-- pv_equiv track=rewrite | github.com/XiaoZhou2024/ODHQA | tools/expression_calculator.py | remove_multiply_suffix
-- ===== SOURCE A (Python) =====
-- def remove_multiply_suffix(strings: str) -> str:
--     """
--     Detects and removes specific multiplication suffixes at the end of the expression string.
--
--     Args:
--         strings (str): The string to be processed.
--
--     Returns:
--         str: The processed string with designated suffixes removed.
--     """
--     strings = strings.replace(" ", "")
--     strings = [strings]
--     suffixes_to_remove = [
--         ",multiply(#0,100)", ",multiply(#1,100)", ",multiply(#2,100)",
--         ",multiply(#3,100)", ",multiply(#4,100)"
--     ]
--     processed_strings = []
--     for string in strings:
--         for suffix in suffixes_to_remove:
--             if string.endswith(suffix):
--                 string = string[: -len(suffix)]
--                 break  # Stop at the first matching suffix
--         processed_strings.append(string)
--     return processed_strings[0]
-- ===== SOURCE B (Python) =====
-- def remove_multiply_suffix(strings: str) -> str:
--     s = strings.replace(" ", "")
--     if s.endswith(",100)") and len(s) >= 17 and s[-17:-6] == ",multiply(#" and s[-6] in "01234":
--         return s[:-17]
--     return s
-- ===== Notes on version B (the rewrite author's own statement) =====
-- stated objective: simpler
-- what changed: Replaces the loop over five literal suffixes (endswith each, slice, break) by a single structural test of the trailing 17 characters: fixed comma-multiply template with a digit class 0-4, stripping once if it matches.
import Mathlib
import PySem

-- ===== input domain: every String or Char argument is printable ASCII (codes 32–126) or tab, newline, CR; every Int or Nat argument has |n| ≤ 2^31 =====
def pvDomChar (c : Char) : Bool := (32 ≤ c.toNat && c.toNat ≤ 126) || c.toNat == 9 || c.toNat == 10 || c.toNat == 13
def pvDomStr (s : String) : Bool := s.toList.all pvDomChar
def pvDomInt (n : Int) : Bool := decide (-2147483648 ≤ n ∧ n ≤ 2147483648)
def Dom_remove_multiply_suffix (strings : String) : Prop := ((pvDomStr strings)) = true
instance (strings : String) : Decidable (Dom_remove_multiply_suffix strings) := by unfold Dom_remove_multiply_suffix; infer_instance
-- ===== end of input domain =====

-- B replaces A's loop over five literal suffixes by one structural test of the trailing
-- 17 characters (template + digit class 0-4); objective: simpler, same behaviour.

-- ===== PORT A =====
def pvSuffixes : List String :=
  [",multiply(#0,100)", ",multiply(#1,100)", ",multiply(#2,100)",
   ",multiply(#3,100)", ",multiply(#4,100)"]

-- 'for suffix in suffixes_to_remove: if string.endswith(suffix): string = string[:-len(suffix)]; break'
def pvStripLoop : List String → String → String
  | [], string => string
  | suffix :: rest, string =>
    if PySem.Str.endswith string suffix then
      PySem.Str.slice string none (some (-(PySem.Str.len suffix : Int)))
    else pvStripLoop rest string

def remove_multiply_suffix (strings : String) : String :=
  let s := PySem.Str.replace strings " " ""
  let processed := [s].map (fun string => pvStripLoop pvSuffixes string)
  -- processed_strings[0]; the list is a singleton, so the index is always in range
  (PySem.List.pyGet? processed 0).getD ""

-- ===== PORT B =====
def remove_multiply_suffix_alt (strings : String) : String :=
  let s := PySem.Str.replace strings " " ""
  -- 's[-6] in "01234"': the index is in range because 'len(s) >= 17' was already checked
  if PySem.Str.endswith s ",100)" && decide (17 ≤ PySem.Str.len s)
      && (PySem.Str.slice s (some (-17)) (some (-6)) == ",multiply(#")
      && ((PySem.Str.pyGet? s (-6)).any fun c => PySem.Chars.isIn [c] "01234".toList)
  then PySem.Str.slice s none (some (-17))
  else s

-- ===== PRECONDITION & SPEC =====
def Spec_remove_multiply_suffix (strings : String) (out : String) : Prop := out = remove_multiply_suffix_alt strings
instance (strings : String) (out : String) : Decidable (Spec_remove_multiply_suffix strings out) := by unfold Spec_remove_multiply_suffix; infer_instance

-- ===== CLAIM (what is proved, stated in full; the proofs are below) =====
def Claim_equal_remove_multiply_suffix : Prop := ∀ (strings : String), Dom_remove_multiply_suffix strings → Spec_remove_multiply_suffix strings (remove_multiply_suffix strings)

-- ===== LEMMAS AND PROOFS =====

-- the shared string pieces, as char lists: pvSfx d = ",multiply(#" + d + ",100)"
def pvM : List Char := ",multiply(#".toList
def pvT : List Char := ",100)".toList
def pvSfx (d : Char) : List Char := pvM ++ d :: pvT

lemma pv_suffix_eq_drop {u l : List Char} (h : u <:+ l) : u = l.drop (l.length - u.length) := by
  obtain ⟨p, rfl⟩ := h
  have h2 : (p ++ u).length - u.length = p.length := by simp
  rw [h2, List.drop_left]

lemma pv_slice_17_6 (cs : List Char) (h : 17 ≤ cs.length) :
    PySem.List.slice cs (some (-17)) (some (-6)) = (cs.drop (cs.length - 17)).take 11 := by
  have h1 : ¬ cs.length < 6 := by omega
  have h2 : ¬ cs.length < 17 := by omega
  rw [PySem.List.slice]
  simp only [PySem.List.clampIdx]
  rw [if_pos (by norm_num : (-6 : Int) < 0), if_pos (by norm_num : (-17 : Int) < 0),
      if_neg (by omega : ¬ ((cs.length : Int) + (-6 : Int)) < 0),
      if_neg (by omega : ¬ ((cs.length : Int) + (-17 : Int)) < 0)]
  have hA : ((cs.length : Int) + (-17 : Int)).toNat = cs.length - 17 := by omega
  have hB : ((cs.length : Int) + (-6 : Int)).toNat = cs.length - 6 := by omega
  have hC : cs.length - 6 - (cs.length - 17) = 11 := by omega
  rw [hA, hB, hC]

-- each of B's four tests holds whenever cs ends with pvSfx d
lemma pv_forward (cs : List Char) (d : Char) (h : pvSfx d <:+ cs) :
    pvT <:+ cs ∧ 17 ≤ cs.length ∧
    PySem.List.slice cs (some (-17)) (some (-6)) = pvM ∧
    PySem.List.pyGet? cs (-6) = some d := by
  obtain ⟨p, rfl⟩ := h
  have hlen : (p ++ pvSfx d).length = p.length + 17 := by simp [pvSfx, pvM, pvT]
  have h17 : 17 ≤ (p ++ pvSfx d).length := by omega
  refine ⟨?_, h17, ?_, ?_⟩
  · exact (List.suffix_append (pvM ++ [d]) pvT).trans
      (by rw [show pvSfx d = (pvM ++ [d]) ++ pvT by simp [pvSfx]]; exact List.suffix_append p _)
  · rw [pv_slice_17_6 _ h17, hlen]
    have h3 : p.length + 17 - 17 = p.length := by omega
    rw [h3, List.drop_left, pvSfx, show (11 : Nat) = pvM.length from by decide, List.take_left]
  · rw [PySem.List.pyGet?_neg_ofNat _ 6 (by omega) (by omega), hlen]
    have h6 : p.length + 17 - 6 = p.length + 11 := by omega
    rw [h6, List.getElem?_append_right (by omega)]
    have h11 : p.length + 11 - p.length = 11 := by omega
    rw [h11, pvSfx, List.getElem?_append_right (by decide),
      show 11 - pvM.length = 0 from by decide]
    rfl

-- conversely, B's four tests force cs to end with pvSfx d
lemma pv_backward (cs : List Char) (d : Char)
    (h1 : pvT <:+ cs) (h2 : 17 ≤ cs.length)
    (h3 : PySem.List.slice cs (some (-17)) (some (-6)) = pvM)
    (h4 : PySem.List.pyGet? cs (-6) = some d) :
    pvSfx d <:+ cs := by
  have h5 : pvT = cs.drop (cs.length - 5) := by
    have h := pv_suffix_eq_drop h1
    rwa [show pvT.length = 5 from by decide] at h
  have hdlt : cs.length - 6 < cs.length := by omega
  have hd' : cs[cs.length - 6] = d := by
    rw [PySem.List.pyGet?_neg_ofNat _ 6 (by omega) (by omega)] at h4
    rw [List.getElem?_eq_getElem hdlt] at h4
    exact Option.some_injective _ h4
  have hm : (cs.drop (cs.length - 17)).take 11 = pvM := by
    rw [← pv_slice_17_6 cs h2]; exact h3
  have hdrop : cs.drop (cs.length - 17) = pvSfx d := by
    have e1 : cs.drop (cs.length - 17) =
        (cs.drop (cs.length - 17)).take 11 ++ (cs.drop (cs.length - 17)).drop 11 :=
      (List.take_append_drop _ _).symm
    have e2 : (cs.drop (cs.length - 17)).drop 11 = cs.drop (cs.length - 6) := by
      have hn : cs.length - 17 + 11 = cs.length - 6 := by omega
      rw [List.drop_drop, hn]
    have e3 : cs.drop (cs.length - 6) = d :: cs.drop (cs.length - 5) := by
      have hn : cs.length - 6 + 1 = cs.length - 5 := by omega
      rw [List.drop_eq_getElem_cons hdlt, hd', hn]
    rw [e1, hm, e2, e3, ← h5]
    rfl
  rw [← hdrop]
  exact List.drop_suffix _ _

-- B's Bool condition is true when s ends with pvSfx d
lemma pv_true_branch (s : String) (d : Char) (hd : d ∈ ['0', '1', '2', '3', '4'])
    (h : pvSfx d <:+ s.toList) :
    (PySem.Str.endswith s ",100)" && decide (17 ≤ PySem.Str.len s)
      && (PySem.Str.slice s (some (-17)) (some (-6)) == ",multiply(#")
      && ((PySem.Str.pyGet? s (-6)).any fun c => PySem.Chars.isIn [c] "01234".toList)) = true := by
  obtain ⟨h1, h2, h3, h4⟩ := pv_forward _ _ h
  have b1 : PySem.Str.endswith s ",100)" = true := by
    rw [PySem.Str.endswith_eq]
    exact (PySem.Chars.endswith_iff _ _).mpr h1
  have b2 : decide (17 ≤ PySem.Str.len s) = true := by
    simp only [PySem.Str.len_eq, decide_eq_true_eq]
    exact_mod_cast h2
  have b3 : (PySem.Str.slice s (some (-17)) (some (-6)) == ",multiply(#") = true := by
    rw [beq_iff_eq]
    apply String.toList_inj.mp
    rw [PySem.Str.toList_slice]
    simp only [PySem.Chars.slice_eq_listSlice]
    rw [h3]
    decide
  have b4 : ((PySem.Str.pyGet? s (-6)).any fun c => PySem.Chars.isIn [c] "01234".toList) = true := by
    have hg : PySem.Str.pyGet? s (-6) = some d := by
      simp only [PySem.Str.pyGet?_eq, PySem.Chars.pyGet?_eq_listPyGet?]
      exact h4
    rw [hg, Option.any_some]
    fin_cases hd <;> decide
  rw [b1, b2, b3, b4]
  rfl

-- conversely, B's condition yields a matched suffix
lemma pv_cond_elim (s : String)
    (hc : (PySem.Str.endswith s ",100)" && decide (17 ≤ PySem.Str.len s)
      && (PySem.Str.slice s (some (-17)) (some (-6)) == ",multiply(#")
      && ((PySem.Str.pyGet? s (-6)).any fun c => PySem.Chars.isIn [c] "01234".toList)) = true) :
    ∃ d, d ∈ ['0', '1', '2', '3', '4'] ∧ pvSfx d <:+ s.toList := by
  simp only [Bool.and_eq_true] at hc
  obtain ⟨⟨⟨b1, b2⟩, b3⟩, b4⟩ := hc
  have h1 : pvT <:+ s.toList := by
    rw [PySem.Str.endswith_eq] at b1
    exact (PySem.Chars.endswith_iff _ _).mp b1
  have h2 : 17 ≤ s.toList.length := by
    simp only [PySem.Str.len_eq, decide_eq_true_eq] at b2
    exact_mod_cast b2
  have h3 : PySem.List.slice s.toList (some (-17)) (some (-6)) = pvM := by
    rw [beq_iff_eq] at b3
    have := congrArg String.toList b3
    rw [PySem.Str.toList_slice] at this
    simp only [PySem.Chars.slice_eq_listSlice] at this
    rw [this]
    decide
  obtain ⟨d, hg, hdig⟩ : ∃ d, PySem.Str.pyGet? s (-6) = some d ∧
      PySem.Chars.isIn [d] "01234".toList = true := by
    cases hgv : PySem.Str.pyGet? s (-6) with
    | none => rw [hgv] at b4; simp at b4
    | some d => rw [hgv, Option.any_some] at b4; exact ⟨d, rfl, b4⟩
  have h4 : PySem.List.pyGet? s.toList (-6) = some d := by
    simp only [PySem.Str.pyGet?_eq, PySem.Chars.pyGet?_eq_listPyGet?] at hg
    exact hg
  have hmem : d ∈ ['0', '1', '2', '3', '4'] := by
    have hinf := (PySem.Chars.isIn_iff_infix _ _).mp hdig
    have hsub := List.singleton_sublist.mp hinf.sublist
    rw [show ("01234" : String).toList = ['0', '1', '2', '3', '4'] from by decide] at hsub
    exact hsub
  exact ⟨d, hmem, pv_backward _ _ h1 h2 h3 h4⟩

-- pvSfx at a literal digit, back to the Str.endswith Bool A tests
lemma pv_endswith_of_sfx (s : String) (d : Char) (suf : String)
    (he : suf.toList = pvSfx d) (h : pvSfx d <:+ s.toList) :
    PySem.Str.endswith s suf = true := by
  rw [PySem.Str.endswith_eq, he]
  exact (PySem.Chars.endswith_iff _ _).mpr h

-- ===== VERDICT (by name: the statement is the Claim_ definition above) =====
theorem remove_multiply_suffix_spec : Claim_equal_remove_multiply_suffix := by
  intro strings _
  unfold Spec_remove_multiply_suffix remove_multiply_suffix remove_multiply_suffix_alt
  simp only [List.map, PySem.List.pyGet?_zero_cons, Option.getD]
  generalize PySem.Str.replace strings " " "" = s
  simp only [pvSuffixes, pvStripLoop]
  rw [show (-(PySem.Str.len ",multiply(#0,100)" : Int)) = -17 from by decide,
      show (-(PySem.Str.len ",multiply(#1,100)" : Int)) = -17 from by decide,
      show (-(PySem.Str.len ",multiply(#2,100)" : Int)) = -17 from by decide,
      show (-(PySem.Str.len ",multiply(#3,100)" : Int)) = -17 from by decide,
      show (-(PySem.Str.len ",multiply(#4,100)" : Int)) = -17 from by decide]
  by_cases e0 : PySem.Str.endswith s ",multiply(#0,100)" = true
  · have h0 : pvSfx '0' <:+ s.toList := by
      rw [PySem.Str.endswith_eq, show (",multiply(#0,100)" : String).toList = pvSfx '0' from by decide] at e0
      exact (PySem.Chars.endswith_iff _ _).mp e0
    rw [if_pos e0, if_pos (pv_true_branch s '0' (by decide) h0)]
  rw [if_neg e0]
  by_cases e1 : PySem.Str.endswith s ",multiply(#1,100)" = true
  · have h1 : pvSfx '1' <:+ s.toList := by
      rw [PySem.Str.endswith_eq, show (",multiply(#1,100)" : String).toList = pvSfx '1' from by decide] at e1
      exact (PySem.Chars.endswith_iff _ _).mp e1
    rw [if_pos e1, if_pos (pv_true_branch s '1' (by decide) h1)]
  rw [if_neg e1]
  by_cases e2 : PySem.Str.endswith s ",multiply(#2,100)" = true
  · have h2 : pvSfx '2' <:+ s.toList := by
      rw [PySem.Str.endswith_eq, show (",multiply(#2,100)" : String).toList = pvSfx '2' from by decide] at e2
      exact (PySem.Chars.endswith_iff _ _).mp e2
    rw [if_pos e2, if_pos (pv_true_branch s '2' (by decide) h2)]
  rw [if_neg e2]
  by_cases e3 : PySem.Str.endswith s ",multiply(#3,100)" = true
  · have h3 : pvSfx '3' <:+ s.toList := by
      rw [PySem.Str.endswith_eq, show (",multiply(#3,100)" : String).toList = pvSfx '3' from by decide] at e3
      exact (PySem.Chars.endswith_iff _ _).mp e3
    rw [if_pos e3, if_pos (pv_true_branch s '3' (by decide) h3)]
  rw [if_neg e3]
  by_cases e4 : PySem.Str.endswith s ",multiply(#4,100)" = true
  · have h4 : pvSfx '4' <:+ s.toList := by
      rw [PySem.Str.endswith_eq, show (",multiply(#4,100)" : String).toList = pvSfx '4' from by decide] at e4
      exact (PySem.Chars.endswith_iff _ _).mp e4
    rw [if_pos e4, if_pos (pv_true_branch s '4' (by decide) h4)]
  rw [if_neg e4]
  by_cases hc : (PySem.Str.endswith s ",100)" && decide (17 ≤ PySem.Str.len s)
      && (PySem.Str.slice s (some (-17)) (some (-6)) == ",multiply(#")
      && ((PySem.Str.pyGet? s (-6)).any fun c => PySem.Chars.isIn [c] "01234".toList)) = true
  · exfalso
    obtain ⟨d, hd, hsfx⟩ := pv_cond_elim s hc
    simp only [List.mem_cons, List.not_mem_nil, or_false] at hd
    rcases hd with rfl | rfl | rfl | rfl | rfl
    · exact e0 (pv_endswith_of_sfx s '0' ",multiply(#0,100)" (by decide) hsfx)
    · exact e1 (pv_endswith_of_sfx s '1' ",multiply(#1,100)" (by decide) hsfx)
    · exact e2 (pv_endswith_of_sfx s '2' ",multiply(#2,100)" (by decide) hsfx)
    · exact e3 (pv_endswith_of_sfx s '3' ",multiply(#3,100)" (by decide) hsfx)
    · exact e4 (pv_endswith_of_sfx s '4' ",multiply(#4,100)" (by decide) hsfx)
  rw [if_neg hc]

++++++

*Task requirements*
Begin at the line that has "have hB : ((cs.length" in the entries above; stop after the line that has "have hd' : cs[cs.length - 6] = d := by". Transcribe exactly those lines and no others.

*Result for this exercise*
  have hB : ((cs.length : Int) + (-6 : Int)).toNat = cs.length - 6 := by omega
  have hC : cs.length - 6 - (cs.length - 17) = 11 := by omega
  rw [hA, hB, hC]

-- each of B's four tests holds whenever cs ends with pvSfx d
lemma pv_forward (cs : List Char) (d : Char) (h : pvSfx d <:+ cs) :
    pvT <:+ cs ∧ 17 ≤ cs.length ∧
    PySem.List.slice cs (some (-17)) (some (-6)) = pvM ∧
    PySem.List.pyGet? cs (-6) = some d := by
  obtain ⟨p, rfl⟩ := h
  have hlen : (p ++ pvSfx d).length = p.length + 17 := by simp [pvSfx, pvM, pvT]
  have h17 : 17 ≤ (p ++ pvSfx d).length := by omega
  refine ⟨?_, h17, ?_, ?_⟩
  · exact (List.suffix_append (pvM ++ [d]) pvT).trans
      (by rw [show pvSfx d = (pvM ++ [d]) ++ pvT by simp [pvSfx]]; exact List.suffix_append p _)
  · rw [pv_slice_17_6 _ h17, hlen]
    have h3 : p.length + 17 - 17 = p.length := by omega
    rw [h3, List.drop_left, pvSfx, show (11 : Nat) = pvM.length from by decide, List.take_left]
  · rw [PySem.List.pyGet?_neg_ofNat _ 6 (by omega) (by omega), hlen]
    have h6 : p.length + 17 - 6 = p.length + 11 := by omega
    rw [h6, List.getElem?_append_right (by omega)]
    have h11 : p.length + 11 - p.length = 11 := by omega
    rw [h11, pvSfx, List.getElem?_append_right (by decide),
      show 11 - pvM.length = 0 from by decide]
    rfl

-- conversely, B's four tests force cs to end with pvSfx d
lemma pv_backward (cs : List Char) (d : Char)
    (h1 : pvT <:+ cs) (h2 : 17 ≤ cs.length)
    (h3 : PySem.List.slice cs (some (-17)) (some (-6)) = pvM)
    (h4 : PySem.List.pyGet? cs (-6) = some d) :
    pvSfx d <:+ cs := by
  have h5 : pvT = cs.drop (cs.length - 5) := by
    have h := pv_suffix_eq_drop h1
    rwa [show pvT.length = 5 from by decide] at h
  have hdlt : cs.length - 6 < cs.length := by omega
  have hd' : cs[cs.length - 6] = d := by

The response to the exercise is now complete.